Queensland's LNP Opposition has called for increased penalties for drivers caught tossing cigarette butts in an effort to match harsher punishments in place in other states, where litterbugs can be fined up to $25,000 and even face jail time.
Queensland Opposition leader Deb Frecklington said existing fines should be doubled and demerit penalty points introduced to prevent further instances like the September 2019 bushfires in Binna Burra, which police said were caused by a discarded cigarette.
Currently, under Queensland Premier Annastacia Palaszczuk's government, the penalty for throwing a lit cigarette butt onto dry grass in high fire danger conditions is a fine of up to $533 for individuals and $2135 for corporations.
According to The Sydney Morning Herald, if the LNP's measures were implemented, Queensland motorists could potentially face fines of up to $11,000 and lose 10 demerit points if caught tossing lit cigarettes from vehicles during a total fire ban.

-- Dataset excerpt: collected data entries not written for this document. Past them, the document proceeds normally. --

-- pv_equiv track=rewrite | github.com/erza-b/course_assignments | Iterators and Generators/task2.py | in_range
-- ===== SOURCE A (Python) =====
-- def in_range(start,end,step=1):
--     if not all(isinstance(arg,int)for arg in (start,end,step)):
--         raise TypeError("Arguments must be integers")
--     if step==0:
--         raise ValueError("Step cannot be zero")
--     result=[]
--     current=start
--
--     while(step>0 and current <end) or(step<0 and current>end):
--         result.append(current)
--         current+=step
--
--     return result
-- ===== SOURCE B (Python) =====
-- def in_range(start, end, step=1):
--     if not all(isinstance(arg, int) for arg in (start, end, step)):
--         raise TypeError("Arguments must be integers")
--     if step == 0:
--         raise ValueError("Step cannot be zero")
--     return list(range(start, end, step))
-- ===== Notes on version B (the rewrite author's own statement) =====
-- stated objective: idiomatic
-- what changed: The manual while-loop that tracks a `current` variable and appends one element at a time is replaced by a single delegation to the builtin range object, list(range(start, end, step)); both validation guards are kept.
import Mathlib
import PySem

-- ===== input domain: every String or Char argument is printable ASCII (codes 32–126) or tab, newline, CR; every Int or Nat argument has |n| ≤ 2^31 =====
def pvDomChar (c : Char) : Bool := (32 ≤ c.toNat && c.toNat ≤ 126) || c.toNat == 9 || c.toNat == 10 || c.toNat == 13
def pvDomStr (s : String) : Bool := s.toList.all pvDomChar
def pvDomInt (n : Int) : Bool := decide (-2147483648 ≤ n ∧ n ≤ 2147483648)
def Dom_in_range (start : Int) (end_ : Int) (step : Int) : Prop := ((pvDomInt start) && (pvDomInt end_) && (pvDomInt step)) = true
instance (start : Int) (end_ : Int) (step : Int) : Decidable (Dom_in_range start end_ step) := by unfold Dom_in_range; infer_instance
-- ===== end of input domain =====

-- B replaces A's manual while/append loop by a single delegation to the builtin
-- range object (list(range(start, end, step))); both validation guards are kept (idiomatic).


-- ===== PORT A =====
-- the while-loop of A: while (step>0 and current<end) or (step<0 and current>end): append current; current += step
def inRangeLoopA (end_ step current : Int) : List Int :=
  if (0 < step ∧ current < end_) ∨ (step < 0 ∧ end_ < current) then
    current :: inRangeLoopA end_ step (current + step)
  else []
termination_by (if 0 < step then end_ - current else current - end_).toNat
decreasing_by
  rename_i h
  rcases h with ⟨h1, h2⟩ | ⟨h1, h2⟩ <;> split <;> omega

-- A raises ValueError on step == 0 (excluded by Pre_); the port returns [] there.
def in_range (start : Int) (end_ : Int) (step : Int) : List Int :=
  if step = 0 then [] else inRangeLoopA end_ step start

-- ===== PORT B =====
-- A raises ValueError on step == 0 (excluded by Pre_); the port returns [] there.
def in_range_alt (start : Int) (end_ : Int) (step : Int) : List Int :=
  if step = 0 then [] else PySem.List.pyRange start end_ step

-- ===== PRECONDITION & SPEC =====
-- Pre_ excludes exactly step = 0, on which A raises ValueError (and B does too).
def Pre_in_range (start : Int) (end_ : Int) (step : Int) : Prop := step ≠ 0
instance (start : Int) (end_ : Int) (step : Int) : Decidable (Pre_in_range start end_ step) := by unfold Pre_in_range; infer_instance
def pvWitness_in_range : Int × Int × Int := (1, 7, 2)

def Spec_in_range (start : Int) (end_ : Int) (step : Int) (out : List Int) : Prop := out = in_range_alt start end_ step
instance (start : Int) (end_ : Int) (step : Int) (out : List Int) : Decidable (Spec_in_range start end_ step out) := by unfold Spec_in_range; infer_instance

-- ===== CLAIM (what is proved, stated in full; the proofs are below) =====
def Claim_equal_in_range : Prop := ∀ (start : Int) (end_ : Int) (step : Int), Dom_in_range start end_ step → Pre_in_range start end_ step → Spec_in_range start end_ step (in_range start end_ step)

-- ===== LEMMAS AND PROOFS =====

-- count of range(a,b,s) for 0 < s, written through Int ediv (which is floor-div for s > 0)
theorem pyRange_pos_nil (a b s : Int) (hs : 0 < s) (h : b ≤ a) :
    PySem.List.pyRange a b s = [] := by
  rw [PySem.List.pyRange_of_pos a b hs]
  simp [show ¬ a < b by omega]

theorem pyRange_neg_nil (a b s : Int) (hs : s < 0) (h : a ≤ b) :
    PySem.List.pyRange a b s = [] := by
  unfold PySem.List.pyRange
  simp only [show ¬ s = 0 by omega, if_false, show ¬ 0 < s by omega, show ¬ b < a by omega]
  simp

theorem pyRange_pos_cons (a b s : Int) (hs : 0 < s) (h : a < b) :
    PySem.List.pyRange a b s = a :: PySem.List.pyRange (a + s) b s := by
  rw [PySem.List.pyRange_of_pos a b hs, PySem.List.pyRange_of_pos (a + s) b hs]
  have key : b - a + s - 1 = (b - a - 1) + 1 * s := by ring
  have hdiv : (b - a + s - 1) / s = (b - a - 1) / s + 1 := by
    rw [key, Int.add_mul_ediv_right _ _ (by omega : s ≠ 0)]
  have hq0 : 0 ≤ (b - a - 1) / s := Int.ediv_nonneg (by omega) (by omega)
  have hcount2 : (if a + s < b then ((b - (a + s) + s - 1) / s).toNat else 0)
      = ((b - a - 1) / s).toNat := by
    split
    · congr 1; ring_nf
    · have : (b - a - 1) / s = 0 := Int.ediv_eq_zero_of_lt (by omega) (by omega)
      omega
  rw [hcount2, if_pos h, hdiv]
  have : ((b - a - 1) / s + 1).toNat = ((b - a - 1) / s).toNat + 1 := by omega
  rw [this, List.range_succ_eq_map, List.map_cons, List.map_map]
  congr 1
  · simp
  · apply List.map_congr_left
    intro k _
    simp [Function.comp]
    ring

theorem pyRange_neg_cons (a b s : Int) (hs : s < 0) (h : b < a) :
    PySem.List.pyRange a b s = a :: PySem.List.pyRange (a + s) b s := by
  unfold PySem.List.pyRange
  simp only [show ¬ s = 0 by omega, if_false, show ¬ 0 < s by omega]
  have key : a - b + -s - 1 = (a - b - 1) + 1 * (-s) := by ring
  have hdiv : (a - b + -s - 1) / (-s) = (a - b - 1) / (-s) + 1 := by
    rw [key, Int.add_mul_ediv_right _ _ (by omega : -s ≠ 0)]
  have hq0 : 0 ≤ (a - b - 1) / (-s) := Int.ediv_nonneg (by omega) (by omega)
  have hcount2 : (if b < a + s then ((a + s - b + -s - 1) / (-s)).toNat else 0)
      = ((a - b - 1) / (-s)).toNat := by
    split
    · congr 1; ring_nf
    · have : (a - b - 1) / (-s) = 0 := Int.ediv_eq_zero_of_lt (by omega) (by omega)
      omega
  rw [hcount2, if_pos h, hdiv]
  have : ((a - b - 1) / (-s) + 1).toNat = ((a - b - 1) / (-s)).toNat + 1 := by omega
  rw [this, List.range_succ_eq_map, List.map_cons, List.map_map]
  congr 1
  · simp
  · apply List.map_congr_left
    intro k _
    simp [Function.comp]
    ring

theorem loopA_eq_pyRange (end_ step current : Int) (hs : step ≠ 0) :
    inRangeLoopA end_ step current = PySem.List.pyRange current end_ step := by
  fun_induction inRangeLoopA end_ step current with
  | case1 c h ih =>
    rw [ih]
    rcases h with ⟨h1, h2⟩ | ⟨h1, h2⟩
    · exact (pyRange_pos_cons c end_ step h1 h2).symm
    · exact (pyRange_neg_cons c end_ step h1 h2).symm
  | case2 c h =>
    rcases lt_or_gt_of_ne hs with hneg | hpos
    · exact (pyRange_neg_nil c end_ step hneg (by omega)).symm
    · exact (pyRange_pos_nil c end_ step hpos (by omega)).symm

-- ===== VERDICT (by name: the statement is the Claim_ definition above) =====
theorem in_range_spec : Claim_equal_in_range := by
  intro start end_ step _ hpre
  unfold Spec_in_range in_range in_range_alt
  rw [if_neg hpre, if_neg hpre]
  exact loopA_eq_pyRange end_ step start hpre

Meanwhile, in other states such as Western Australia and New South Wales, motorists and passengers caught tossing lit cigarettes from cars during total fire bans could now receive double the fine or demerit points they'd receive under normal conditions.

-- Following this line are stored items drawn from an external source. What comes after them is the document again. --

-- pv_equiv track=rewrite | github.com/W-Hsu/HITsz-timetable | classParser/lexer.py | parse
-- ===== SOURCE A (Python) =====
-- def space_sub(c):
--     if c==' ':
--         return '_'
--     return c
--
-- def parse(raw_str) -> list:
--     if raw_str=="" or raw_str==None:
--         return []
--
--     out = []
--     value = ""
--     status = 0
--     for c in raw_str:
--         if status==0:
--             # read attribute
--             if c=='[':
--                 status = 1
--             # ignore prefix-blanks
--             elif c=='\n' or c==' ':
--                 pass
--             # read classname
--             else:
--                 value = value + space_sub(c)
--                 status = 2
--         elif status==1:
--             # attribute end
--             if c==']':
--                 out.append(("attr", value))
--                 value = ""
--                 status = 0
--             # continue reading attribute
--             else:
--                 value = value + c
--         elif status==2:
--             # classname end, immediately following attribute
--             if c=='[':
--                 out.append(("class", value))
--                 value = ""
--                 status = 1
--             # classname end, following newline character
--             elif c=='\n':
--                 out.append(("class", value))
--                 value = ""
--                 status = 0
--             # continue reading classname
--             else:
--                 value = value + space_sub(c)
--     return out
-- ===== SOURCE B (Python) =====
-- def parse(raw_str) -> list:
--     if raw_str == "" or raw_str is None:
--         return []
--     out = []
--     i = 0
--     n = len(raw_str)
--     while i < n:
--         c = raw_str[i]
--         if c == '[':
--             j = raw_str.find(']', i + 1)
--             if j == -1:
--                 break
--             out.append(("attr", raw_str[i + 1:j]))
--             i = j + 1
--         elif c == '\n' or c == ' ':
--             i += 1
--         else:
--             j = i + 1
--             while j < n and raw_str[j] != '[' and raw_str[j] != '\n':
--                 j += 1
--             if j == n:
--                 break
--             out.append(("class", raw_str[i:j].replace(' ', '_')))
--             i = j if raw_str[j] == '[' else j + 1
--     return out
-- ===== Notes on version B (the rewrite author's own statement) =====
-- stated objective: alternative
-- what changed: Replaced A's character-at-a-time 3-state machine (status/value accumulator) with a chunk-based tokenizer that scans ahead to the closing ']' or to the next '['/'\n' and emits whole tokens at once.
import Mathlib
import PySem

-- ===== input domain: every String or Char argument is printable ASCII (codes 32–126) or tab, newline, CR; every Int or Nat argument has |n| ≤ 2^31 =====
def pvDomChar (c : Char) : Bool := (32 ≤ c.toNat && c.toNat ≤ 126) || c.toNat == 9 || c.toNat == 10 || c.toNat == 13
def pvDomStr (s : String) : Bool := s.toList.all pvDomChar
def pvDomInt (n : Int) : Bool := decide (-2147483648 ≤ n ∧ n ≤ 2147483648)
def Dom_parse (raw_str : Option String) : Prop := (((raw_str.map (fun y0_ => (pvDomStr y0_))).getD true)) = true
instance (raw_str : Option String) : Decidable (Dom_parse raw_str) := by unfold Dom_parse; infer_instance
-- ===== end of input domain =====

-- B replaces A's per-character 3-state machine with a chunk-based scan-ahead tokenizer
-- (grab whole attribute/classname tokens at once); objective: alternative decomposition, same cost.


-- ===== PORT A =====
def space_sub (c : Char) : Char := if c = ' ' then '_' else c

-- one step of A's state machine; state = (out, value, status) exactly as in A's loop body
def parseStep (st : List (String × String) × List Char × Nat) (c : Char) :
    List (String × String) × List Char × Nat :=
  let (out, value, status) := st
  if status = 0 then
    if c = '[' then (out, value, 1)
    else if c = '\n' ∨ c = ' ' then (out, value, 0)
    else (out, value ++ [space_sub c], 2)
  else if status = 1 then
    if c = ']' then (out ++ [("attr", String.ofList value)], [], 0)
    else (out, value ++ [c], 1)
  else
    if c = '[' then (out ++ [("class", String.ofList value)], [], 1)
    else if c = '\n' then (out ++ [("class", String.ofList value)], [], 0)
    else (out, value ++ [space_sub c], 2)

def parse (raw_str : Option String) : List (String × String) :=
  match raw_str with
  | none => []
  | some s =>
    if s = "" then []
    else (s.toList.foldl parseStep ([], [], 0)).1

-- ===== PORT B =====
-- B's `raw_str.find(']', i+1)` scan: some (chars before the ']', chars after it), none at EOF
def scanAttr : List Char → Option (List Char × List Char)
  | [] => none
  | c :: rest =>
    if c = ']' then some ([], rest)
    else match scanAttr rest with
         | none => none
         | some (v, r) => some (c :: v, r)

-- B's inner `while` scan to the next '[' or '\n': some (chars before it, rest).
-- A '[' terminator is left in the rest (B's `i = j`), a '\n' is consumed (B's `i = j + 1`); none at EOF.
def scanClass : List Char → Option (List Char × List Char)
  | [] => none
  | c :: rest =>
    if c = '[' then some ([], c :: rest)
    else if c = '\n' then some ([], rest)
    else match scanClass rest with
         | none => none
         | some (v, r) => some (c :: v, r)

theorem scanAttr_len : ∀ cs v r, scanAttr cs = some (v, r) → r.length < cs.length := by
  intro cs
  induction cs with
  | nil => intro v r h; simp [scanAttr] at h
  | cons c rest ih =>
    intro v r h
    simp only [scanAttr] at h
    split at h
    · simp only [Option.some.injEq, Prod.mk.injEq] at h
      obtain ⟨-, rfl⟩ := h
      simp
    · cases hrec : scanAttr rest with
      | none => rw [hrec] at h; simp at h
      | some p =>
        obtain ⟨v', r'⟩ := p
        rw [hrec] at h
        simp only [Option.some.injEq, Prod.mk.injEq] at h
        obtain ⟨-, rfl⟩ := h
        have := ih v' r' hrec
        simp only [List.length_cons]
        omega

theorem scanClass_len : ∀ cs v r, scanClass cs = some (v, r) → r.length ≤ cs.length := by
  intro cs
  induction cs with
  | nil => intro v r h; simp [scanClass] at h
  | cons c rest ih =>
    intro v r h
    simp only [scanClass] at h
    split at h
    · simp only [Option.some.injEq, Prod.mk.injEq] at h
      obtain ⟨-, rfl⟩ := h
      simp
    · split at h
      · simp only [Option.some.injEq, Prod.mk.injEq] at h
        obtain ⟨-, rfl⟩ := h
        simp
      · cases hrec : scanClass rest with
        | none => rw [hrec] at h; simp at h
        | some p =>
          obtain ⟨v', r'⟩ := p
          rw [hrec] at h
          simp only [Option.some.injEq, Prod.mk.injEq] at h
          obtain ⟨-, rfl⟩ := h
          have := ih v' r' hrec
          simp only [List.length_cons]
          omega

def parseAltLoop : List Char → List (String × String)
  | [] => []
  | c :: rest =>
    if c = '[' then
      match h : scanAttr rest with
      | none => []
      | some (v, r) => ("attr", String.ofList v) :: parseAltLoop r
    else if c = '\n' ∨ c = ' ' then parseAltLoop rest
    else
      match h : scanClass rest with
      | none => []
      | some (v, r) =>
        ("class", String.ofList ((c :: v).map space_sub)) :: parseAltLoop r
termination_by cs => cs.length
decreasing_by
  · exact Nat.lt_succ_of_lt (scanAttr_len rest v r h)
  · simp
  · exact Nat.lt_succ_of_le (scanClass_len rest v r h)

def parse_alt (raw_str : Option String) : List (String × String) :=
  match raw_str with
  | none => []
  | some s => parseAltLoop s.toList

-- ===== PRECONDITION & SPEC =====
def Spec_parse (raw_str : Option String) (out : List (String × String)) : Prop := out = parse_alt raw_str
instance (raw_str : Option String) (out : List (String × String)) : Decidable (Spec_parse raw_str out) := by unfold Spec_parse; infer_instance

-- ===== CLAIM (what is proved, stated in full; the proofs are below) =====
def Claim_equal_parse : Prop := ∀ (raw_str : Option String), Dom_parse raw_str → Spec_parse raw_str (parse raw_str)

-- ===== LEMMAS AND PROOFS =====

-- evaluation lemmas for one machine step (used only by the proofs below)
theorem parseStep_mono (out : List (String × String)) (value : List Char) (status : Nat)
    (c : Char) :
    parseStep (out, value, status) c
      = (out ++ (parseStep ([], value, status) c).1,
         (parseStep ([], value, status) c).2.1, (parseStep ([], value, status) c).2.2) := by
  simp only [parseStep]
  split_ifs <;> simp

theorem step0_open (out : List (String × String)) (value : List Char) :
    parseStep (out, value, 0) '[' = (out, value, 1) := by simp [parseStep]
theorem step0_blank (out : List (String × String)) (value : List Char) (c : Char)
    (h : c = '\n' ∨ c = ' ') : parseStep (out, value, 0) c = (out, value, 0) := by
  rcases h with h | h <;> subst h <;> simp [parseStep]
theorem step0_class (out : List (String × String)) (value : List Char) (c : Char)
    (h1 : c ≠ '[') (h2 : ¬(c = '\n' ∨ c = ' ')) :
    parseStep (out, value, 0) c = (out, value ++ [space_sub c], 2) := by
  simp [parseStep, h1, h2]
theorem step1_close (out : List (String × String)) (value : List Char) :
    parseStep (out, value, 1) ']' = (out ++ [("attr", String.ofList value)], [], 0) := by
  simp [parseStep]
theorem step1_other (out : List (String × String)) (value : List Char) (c : Char)
    (h : c ≠ ']') : parseStep (out, value, 1) c = (out, value ++ [c], 1) := by
  simp [parseStep, h]
theorem step2_open (out : List (String × String)) (value : List Char) :
    parseStep (out, value, 2) '[' = (out ++ [("class", String.ofList value)], [], 1) := by
  simp [parseStep]
theorem step2_nl (out : List (String × String)) (value : List Char) :
    parseStep (out, value, 2) '\n' = (out ++ [("class", String.ofList value)], [], 0) := by
  simp [parseStep]
theorem step2_other (out : List (String × String)) (value : List Char) (c : Char)
    (h1 : c ≠ '[') (h2 : c ≠ '\n') :
    parseStep (out, value, 2) c = (out, value ++ [space_sub c], 2) := by
  simp [parseStep, h1, h2]

-- the emitted-token list accumulates on the left of the fold state
theorem foldl_out_mono (cs : List Char) (out : List (String × String)) (value : List Char)
    (status : Nat) :
    (cs.foldl parseStep (out, value, status)).1
      = out ++ (cs.foldl parseStep ([], value, status)).1 := by
  induction cs generalizing out value status with
  | nil => simp
  | cons c rest ih =>
    rcases hp : parseStep ([], value, status) c with ⟨o1, v1, s1⟩
    have hm := parseStep_mono out value status c
    rw [hp] at hm
    simp only [List.foldl_cons, hp, hm]
    conv_rhs => rw [ih]
    rw [ih]
    simp

theorem parseAltLoop_open (rest : List Char) :
    parseAltLoop ('[' :: rest) = match scanAttr rest with
      | none => []
      | some (v, r) => ("attr", String.ofList v) :: parseAltLoop r := by
  rw [parseAltLoop.eq_def]
  simp only [reduceIte]
  cases scanAttr rest <;> rfl

-- main invariant: the machine's output from each of the three states, vs B's scanners
theorem machine_eq : ∀ n cs, cs.length ≤ n →
    ((cs.foldl parseStep ([], [], 0)).1 = parseAltLoop cs) ∧
    (∀ value, (cs.foldl parseStep ([], value, 1)).1 =
      match scanAttr cs with
      | none => []
      | some (v, r) => ("attr", String.ofList (value ++ v)) :: parseAltLoop r) ∧
    (∀ value, (cs.foldl parseStep ([], value, 2)).1 =
      match scanClass cs with
      | none => []
      | some (v, r) => ("class", String.ofList (value ++ v.map space_sub)) :: parseAltLoop r) := by
  intro n
  induction n with
  | zero =>
    intro cs h
    have : cs = [] := List.eq_nil_of_length_eq_zero (Nat.le_zero.mp h)
    subst this
    refine ⟨by simp [parseAltLoop], ?_, ?_⟩ <;> intro value <;> simp [scanAttr, scanClass]
  | succ n ih =>
    intro cs h
    cases cs with
    | nil =>
      refine ⟨by simp [parseAltLoop], ?_, ?_⟩ <;> intro value <;> simp [scanAttr, scanClass]
    | cons c rest =>
      have hr : rest.length ≤ n := by simpa using Nat.succ_le_succ_iff.mp h
      obtain ⟨ih0, ih1, ih2⟩ := ih rest hr
      refine ⟨?_, ?_, ?_⟩
      · -- status 0
        rw [parseAltLoop]
        by_cases h1 : c = '['
        · subst h1
          rw [List.foldl_cons, step0_open, ih1 [], if_pos rfl]
          cases hs : scanAttr rest <;> simp
        · by_cases h2 : c = '\n' ∨ c = ' '
          · rw [List.foldl_cons, step0_blank _ _ _ h2, ih0, if_neg h1, if_pos h2]
          · rw [List.foldl_cons, step0_class _ _ _ h1 h2, List.nil_append, ih2 [space_sub c],
              if_neg h1, if_neg h2]
            cases hs : scanClass rest <;> simp
      · -- status 1
        intro value
        by_cases h1 : c = ']'
        · subst h1
          rw [List.foldl_cons, step1_close, foldl_out_mono, ih0]
          simp [scanAttr]
        · rw [List.foldl_cons, step1_other _ _ _ h1, ih1 (value ++ [c])]
          simp only [scanAttr, if_neg h1]
          cases hs : scanAttr rest with
          | none => simp
          | some p => obtain ⟨v, r⟩ := p; simp
      · -- status 2
        intro value
        by_cases h1 : c = '['
        · subst h1
          rw [List.foldl_cons, step2_open, foldl_out_mono, ih1 []]
          simp only [scanClass, reduceIte]
          rw [parseAltLoop_open]
          cases hs : scanAttr rest <;> simp
        · by_cases h2 : c = '\n'
          · subst h2
            rw [List.foldl_cons, step2_nl, foldl_out_mono, ih0]
            simp [scanClass, h1]
          · rw [List.foldl_cons, step2_other _ _ _ h1 h2, ih2 (value ++ [space_sub c])]
            simp only [scanClass, if_neg h1, if_neg h2]
            cases hs : scanClass rest with
            | none => simp
            | some p => obtain ⟨v, r⟩ := p; simp

-- ===== VERDICT (by name: the statement is the Claim_ definition above) =====
theorem parse_spec : Claim_equal_parse := by
  intro raw_str _
  unfold Spec_parse parse parse_alt
  cases raw_str with
  | none => rfl
  | some s =>
    by_cases hs : s = ""
    · subst hs; simp [parseAltLoop]
    · simp only [if_neg hs]
      exact (machine_eq s.toList.length s.toList le_rfl).1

As of January 17, 2020, NSW motorists tossing lit cigarettes will, for the first time, be penalised five demerit points. And if the offence occurs during a total fire ban, this increases to 10 demerit points and a fine of up to $10,000.

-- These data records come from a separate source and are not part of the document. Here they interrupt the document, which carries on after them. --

-- main induction: proper fractal sizes N = 3^(k+1)
lemma main_pow (k : ℕ) : ∀ (x y : Int) (memo : List (List (Option String))),
    pvLook memo x y ≠ none →
    (∀ i j : Int, 0 ≤ i → i < 3 ^ k → 0 ≤ j → j < 3 ^ k → pvLook memo i j ≠ none) →
    get_character x y (3 ^ (k + 1)) memo = get_character_alt x y (3 ^ (k + 1)) memo := by
  induction k with
  | zero =>
    intro x y memo hc _
    have h31 : ((3:Int) ^ (0 + 1)) = 3 := by norm_num
    rw [h31]
    exact base_both x y 3 memo (by decide) hc
  | succ k IH =>
    intro x y memo hc hrows
    have hpow : PySem.Int.floordiv ((3:Int) ^ (k + 2)) 3 = 3 ^ (k + 1) := by
      rw [PySem.Int.floordiv_eq_ediv_of_pos (by norm_num : (0:Int) < 3), pow_succ']
      exact Int.mul_ediv_cancel_left _ (by norm_num)
    have h3 : (3:Int) ≤ 3 ^ (k + 1) := by
      calc (3:Int) = 3 ^ 1 := by norm_num
        _ ≤ 3 ^ (k + 1) := pow_le_pow_right₀ (by norm_num) (by omega)
    rcases ho : pvLook memo x y with _ | (_ | s)
    · exact absurd ho hc
    · by_cases hcen : PySem.Int.floordiv x ((3:Int) ^ (k + 1)) = 1 ∧
                      PySem.Int.floordiv y ((3:Int) ^ (k + 1)) = 1
      · -- centre: both blank
        have hA : get_character x y (3 ^ (k + 1 + 1)) memo = " " := by
          rw [get_character_eq]
          simp only [ho, hpow]
          rw [if_neg (show ¬ ((3:Int) ^ (k + 1) = 1) by omega),
              if_neg (show ¬ ((3:Int) ^ (k + 1) ≤ 0) by omega), if_pos hcen]
        have hB : get_character_alt x y (3 ^ (k + 1 + 1)) memo = " " := by
          rw [get_character_alt, hpow, pvDescend_eq, if_neg (fun h => h.2 hcen), pvResolve]
          simp only [pvFirstHit, ho]
          rw [if_neg (show ¬ ((3:Int) ^ (k + 1) = 1) by omega)]
        rw [hA, hB]
      · -- reduce
        have hx0 : 0 ≤ PySem.Int.mod x ((3:Int) ^ (k + 1)) :=
          PySem.Int.mod_nonneg x (by omega)
        have hxlt : PySem.Int.mod x ((3:Int) ^ (k + 1)) < 3 ^ (k + 1) :=
          PySem.Int.mod_lt x (by omega)
        have hy0 : 0 ≤ PySem.Int.mod y ((3:Int) ^ (k + 1)) :=
          PySem.Int.mod_nonneg y (by omega)
        have hylt : PySem.Int.mod y ((3:Int) ^ (k + 1)) < 3 ^ (k + 1) :=
          PySem.Int.mod_lt y (by omega)
        have hstepA : get_character x y (3 ^ (k + 1 + 1)) memo =
            get_character (PySem.Int.mod x ((3:Int) ^ (k + 1)))
              (PySem.Int.mod y ((3:Int) ^ (k + 1))) ((3:Int) ^ (k + 1)) memo := by
          rw [get_character_eq]
          simp only [ho, hpow]
          rw [if_neg (show ¬ ((3:Int) ^ (k + 1) = 1) by omega),
              if_neg (show ¬ ((3:Int) ^ (k + 1) ≤ 0) by omega), if_neg hcen]
        have hstepB : get_character_alt x y (3 ^ (k + 1 + 1)) memo =
            get_character_alt (PySem.Int.mod x ((3:Int) ^ (k + 1)))
              (PySem.Int.mod y ((3:Int) ^ (k + 1))) ((3:Int) ^ (k + 1)) memo := by
          have h := alt_step x y (3 ^ (k + 1 + 1)) memo ho (by rw [hpow]; omega)
            (by rw [hpow]; exact hcen)
          rwa [hpow] at h
        rw [hstepA, hstepB]
        exact IH _ _ memo
          (hrows _ _ hx0 hxlt hy0 hylt)
          (fun i j h1 h2 h3' h4 => hrows i j h1 (by omega) h3' (by omega))
    · exact ((hit_both x y (3 ^ (k + 1 + 1)) memo s ho).1).trans
        ((hit_both x y (3 ^ (k + 1 + 1)) memo s ho).2).symm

Passengers who commit the same offence in NSW can be fined $660 - a number that also doubles during a total fire ban period.
In WA, individuals littering lit cigarettes will attract an infringement penalty of $500 in regular circumstances, but when doing so under a total fire ban could face a fine of $25,000 and/or 12 months in jail.
In other states, fines of between $300 to $500 are in place for the tossing of unlit butts, but these fines skyrocket if the butts are lit.
In the Australian Capital Territory, motorists discarding butts can face fines of up to $500, or up to $16,000 if they are found to have started a blaze with a lit cigarette butt. In Victoria it ranges from $322 for an unlit cigarette and up to $645 for a lit cigarette.
In Tasmania the fine for disposing of a cigarette butt, lit or unlit, is $169 and in the Northern Territory, fines can range from $50 to $157 depending on the circumstances of the offence.
For those who query whether discarded cigarette butts are capable of starting a blaze, a study conducted by University of Technology Sydney student Jennifer Dainer found cigarette butts ignited grass fires in 4% of outdoor trials and in 33% of laboratory trials.
In November 2019, Queensland police found a discarded cigarette was likely responsible for starting a Gold Coast blaze that destroyed 11 homes and the historic Binna Burra Lodge in September 2019.
Two local teenagers were questioned, but the blaze was determined to be accidental.